Si no tienes apio, también sirve puerro, cortado a lo largo — es un poco más dulce, pero da un sabor interesante.
El surimi puede ser sustituido (para una opción más elegante) por camarones (pelados y salteados rápidamente), o incluso por champiñones en rodajas, si quieres hacer una versión sin mariscos.
El aceite de oliva puede cambiarse por aceite de colza, si tienes problemas para digerir el aceite de oliva más fuerte.
¿Sin gluten? Ya puedes encontrar pasta negra de harina sin gluten, pero también con pasta de arroz (aunque no se ve igual de espectacular).
Variaciones:
Puedes añadir al final algunas alcaparras o un puñado de espinacas baby, si quieres que quede más fresco.
Un poco de chile en rodajas, para quien quiera más picante — va bien con el surimi y corta la dulzura de la zanahoria.
Para una comida más sustanciosa, puedes añadir rápidamente algunos tomates cherry cortados por la mitad, queda más "salsa", más de verano.
Presentación:
Va bien con vino rosado seco, que no sea dulce (porque entonces todo se vuelve demasiado pesado).
Puedes poner un poco de parmesano por encima, aunque muchos dirían que no se pone queso en la pasta con mariscos — yo digo que lo pongas si te gusta.
Como menú, va bien con una ensalada de hinojo y naranja o con una ensalada de rúcula y tomates, nada demasiado pesado.

Preguntas frecuentes

1. ¿Puedo usar pasta negra seca si no encuentro fresca?
Sí, claro, solo verifica el tiempo de cocción en el paquete — para la seca necesitas unos 7-9 minutos. No las dejes más de eso, porque se vuelven pegajosas y absorben toda la salsa. La textura es un poco más firme que la de la fresca, pero no arruina la receta.

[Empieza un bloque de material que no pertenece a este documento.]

-- pv_equiv track=rewrite | github.com/caoyu-noob/CASe | transform_dataset.py | find_invalid_indices
-- ===== SOURCE A (Python) =====
-- def find_invalid_indices(context):
--     start = -1
--     flag = False
--     remove_indices = []
--     for i, c in enumerate(context):
--         if c == '\n':
--             if flag == False:
--                 start = i
--                 flag = True
--         else:
--             if flag == True:
--                 remove_indices.append((start, i))
--                 flag = False
--     return remove_indices
-- ===== SOURCE B (Python) =====
-- def find_invalid_indices(context):
--     res = []
--     n = len(context)
--     i = 0
--     while i < n:
--         if context[i] == '\n':
--             j = i
--             while j < n and context[j] == '\n':
--                 j += 1
--             if j < n:
--                 res.append((i, j))
--             i = j
--         else:
--             i += 1
--     return res
-- ===== Notes on version B (the rewrite author's own statement) =====
-- stated objective: alternative
-- what changed: Replaced the flag/start state machine over enumerate with a two-pointer scan: on meeting a newline an inner loop jumps to the end of the maximal newline run and records the run's (start, end) at once, recording nothing for a run that reaches the end of the string.
import Mathlib
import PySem

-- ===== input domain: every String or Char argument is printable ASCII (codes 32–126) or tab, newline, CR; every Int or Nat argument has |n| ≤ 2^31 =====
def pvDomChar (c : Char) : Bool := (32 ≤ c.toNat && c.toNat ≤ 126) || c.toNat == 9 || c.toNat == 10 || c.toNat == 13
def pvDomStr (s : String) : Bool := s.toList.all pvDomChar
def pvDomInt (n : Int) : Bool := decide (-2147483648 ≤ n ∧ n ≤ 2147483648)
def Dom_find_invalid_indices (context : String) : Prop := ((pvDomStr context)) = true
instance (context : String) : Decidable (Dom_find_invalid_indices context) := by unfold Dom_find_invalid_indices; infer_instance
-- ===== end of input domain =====

-- B replaces A's flag/start state machine by a two-pointer scan that consumes each
-- maximal newline run at once (objective: alternative; same cost, different traversal).

-- ===== PORT A =====
-- state = (start, flag, remove_indices); loop over enumerate(context)
def find_invalid_indices (context : String) : List (Int × Int) :=
  let r := (PySem.List.enumerate context.toList).foldl
    (fun (st : Int × Bool × List (Int × Int)) (p : Int × Char) =>
      let start := st.1; let flag := st.2.1; let acc := st.2.2
      let i := p.1; let c := p.2
      if c = '\n' then
        if flag = false then (i, true, acc) else (start, flag, acc)
      else
        if flag = true then (start, false, acc ++ [(start, i)]) else (start, flag, acc))
    (-1, false, [])
  r.2.2

-- ===== PORT B =====
-- inner while loop: length of the leading newline run
def pvCountNl : List Char → Nat
  | [] => 0
  | c :: rest => if c = '\n' then pvCountNl rest + 1 else 0

-- outer while loop of Source B, as recursion on the remaining characters (i = current index)
def pvAltGo : List Char → Int → List (Int × Int)
  | [], _ => []
  | c :: rest, i =>
    if hc : c = '\n' then
      if (c :: rest).drop (pvCountNl (c :: rest)) = [] then []
      else (i, i + (pvCountNl (c :: rest) : Int)) ::
        pvAltGo ((c :: rest).drop (pvCountNl (c :: rest))) (i + (pvCountNl (c :: rest) : Int))
    else
      pvAltGo rest (i + 1)
  termination_by cs _ => cs.length
  decreasing_by
    · simp only [List.length_drop, pvCountNl, if_pos hc, List.length_cons]; omega
    · simp

def find_invalid_indices_alt (context : String) : List (Int × Int) :=
  pvAltGo context.toList 0

-- ===== PRECONDITION & SPEC =====
def Spec_find_invalid_indices (context : String) (out : List (Int × Int)) : Prop := out = find_invalid_indices_alt context
instance (context : String) (out : List (Int × Int)) : Decidable (Spec_find_invalid_indices context out) := by unfold Spec_find_invalid_indices; infer_instance

-- ===== CLAIM (what is proved, stated in full; the proofs are below) =====
def Claim_equal_find_invalid_indices : Prop := ∀ (context : String), Dom_find_invalid_indices context → Spec_find_invalid_indices context (find_invalid_indices context)

-- ===== LEMMAS AND PROOFS =====

-- one-character-at-a-time reference: flag = some start / none
def pvSpecGo : List Char → Int → Option Int → List (Int × Int)
  | [], _, _ => []
  | c :: rest, i, none =>
    if c = '\n' then pvSpecGo rest (i + 1) (some i) else pvSpecGo rest (i + 1) none
  | c :: rest, i, some s =>
    if c = '\n' then pvSpecGo rest (i + 1) (some s) else (s, i) :: pvSpecGo rest (i + 1) none

-- A's loop step
def pvStepA (st : Int × Bool × List (Int × Int)) (p : Int × Char) : Int × Bool × List (Int × Int) :=
  let start := st.1; let flag := st.2.1; let acc := st.2.2
  let i := p.1; let c := p.2
  if c = '\n' then
    if flag = false then (i, true, acc) else (start, flag, acc)
  else
    if flag = true then (start, false, acc ++ [(start, i)]) else (start, flag, acc)

lemma pvFoldA_eq_spec (cs : List Char) : ∀ (i start : Int) (flag : Bool) (acc : List (Int × Int)),
    ((PySem.List.enumerate cs i).foldl pvStepA (start, flag, acc)).2.2
      = acc ++ pvSpecGo cs i (if flag then some start else none) := by
  induction cs with
  | nil => intro i start flag acc; simp [PySem.List.enumerate_nil, pvSpecGo]
  | cons c rest ih =>
    intro i start flag acc
    rw [PySem.List.enumerate_cons]
    by_cases hc : c = '\n'
    · cases flag with
      | false =>
        simp only [List.foldl_cons, pvStepA, hc]
        simpa [pvSpecGo, hc] using ih (i + 1) i true acc
      | true =>
        simp only [List.foldl_cons, pvStepA, hc]
        simpa [pvSpecGo, hc] using ih (i + 1) start true acc
    · cases flag with
      | false =>
        simp only [List.foldl_cons, pvStepA, if_neg hc]
        simpa [pvSpecGo, hc] using ih (i + 1) start false acc
      | true =>
        simp only [List.foldl_cons, pvStepA, if_neg hc]
        have := ih (i + 1) start false (acc ++ [(start, i)])
        simpa [pvSpecGo, hc] using this
  
lemma pvCountNl_le (cs : List Char) : pvCountNl cs ≤ cs.length := by
  induction cs with
  | nil => simp [pvCountNl]
  | cons c r ih => simp only [pvCountNl, List.length_cons]; split <;> omega

-- flag-set behaviour of the reference, in run-skipping form
lemma pvSpecGo_some (cs : List Char) : ∀ (j s : Int),
    pvSpecGo cs j (some s) =
      (if cs.drop (pvCountNl cs) = [] then []
       else (s, j + (pvCountNl cs : Int)) ::
         pvSpecGo (cs.drop (pvCountNl cs)) (j + (pvCountNl cs : Int)) none) := by
  induction cs with
  | nil => intro j s; simp [pvSpecGo, pvCountNl]
  | cons c rest ih =>
    intro j s
    by_cases hc : c = '\n'
    · rw [pvSpecGo, if_pos hc, ih (j + 1) s]
      rw [pvCountNl, if_pos hc]
      have hd : (c :: rest).drop (pvCountNl rest + 1) = rest.drop (pvCountNl rest) := by
        simp
      rw [hd]
      have : j + ((pvCountNl rest : Int) + 1) = j + 1 + (pvCountNl rest : Int) := by ring
      push_cast
      rw [this]
    · rw [pvSpecGo, if_neg hc, pvCountNl, if_neg hc]
      simp [pvSpecGo, hc]

lemma pvAltGo_eq_spec (n : Nat) : ∀ (cs : List Char), cs.length ≤ n →
    ∀ (i : Int), pvAltGo cs i = pvSpecGo cs i none := by
  induction n with
  | zero =>
    intro cs h i
    have : cs = [] := List.eq_nil_of_length_eq_zero (Nat.le_zero.mp h)
    subst this; simp [pvAltGo, pvSpecGo]
  | succ n ih =>
    intro cs h i
    match cs with
    | [] => simp [pvAltGo, pvSpecGo]
    | c :: rest =>
      by_cases hc : c = '\n'
      · rw [pvAltGo, dif_pos hc, pvSpecGo, if_pos hc, pvSpecGo_some]
        have hm : pvCountNl (c :: rest) = pvCountNl rest + 1 := by rw [pvCountNl, if_pos hc]
        have hd : (c :: rest).drop (pvCountNl (c :: rest)) = rest.drop (pvCountNl rest) := by
          rw [hm]; simp
        rw [hd]
        by_cases he : rest.drop (pvCountNl rest) = []
        · simp [he]
        · rw [if_neg he, if_neg he]
          have hi : i + (pvCountNl (c :: rest) : Int) = i + 1 + (pvCountNl rest : Int) := by
            rw [hm]; push_cast; ring
          rw [hi]
          congr 1
          have hlen : (rest.drop (pvCountNl rest)).length ≤ n := by
            have := pvCountNl_le rest
            simp only [List.length_drop]
            simp only [List.length_cons] at h
            omega
          rw [ih _ hlen]
      · rw [pvAltGo, dif_neg hc, pvSpecGo, if_neg hc]
        exact ih rest (by simp at h; omega) (i + 1)

-- ===== VERDICT (by name: the statement is the Claim_ definition above) =====
theorem find_invalid_indices_spec : Claim_equal_find_invalid_indices := by
  intro context _
  unfold Spec_find_invalid_indices find_invalid_indices find_invalid_indices_alt
  have hA := pvFoldA_eq_spec context.toList 0 (-1) false []
  have hB := pvAltGo_eq_spec context.toList.length context.toList (le_refl _) 0
  simpa [pvStepA, hB] using hA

2. ¿Qué tipo de surimi debo elegir?
Yo opto por surimi del refrigerador, no congelado, porque se trabaja más fácil y no deja agua al cocinar. Si solo tienes congelado, déjalo descongelar completamente antes, de lo contrario se "deshace" en la sartén y no mantiene la forma.

3. ¿Puedo hacer la receta sin mantequilla, solo con aceite?
Sí, pero saldrá un poco más "ligera" y no tan cremosa. Si tienes alergia o no quieres lácteos, pon otra cucharada de aceite. Para un extra de sabor, puedes añadir un poco de aceite infusionado con ajo al final.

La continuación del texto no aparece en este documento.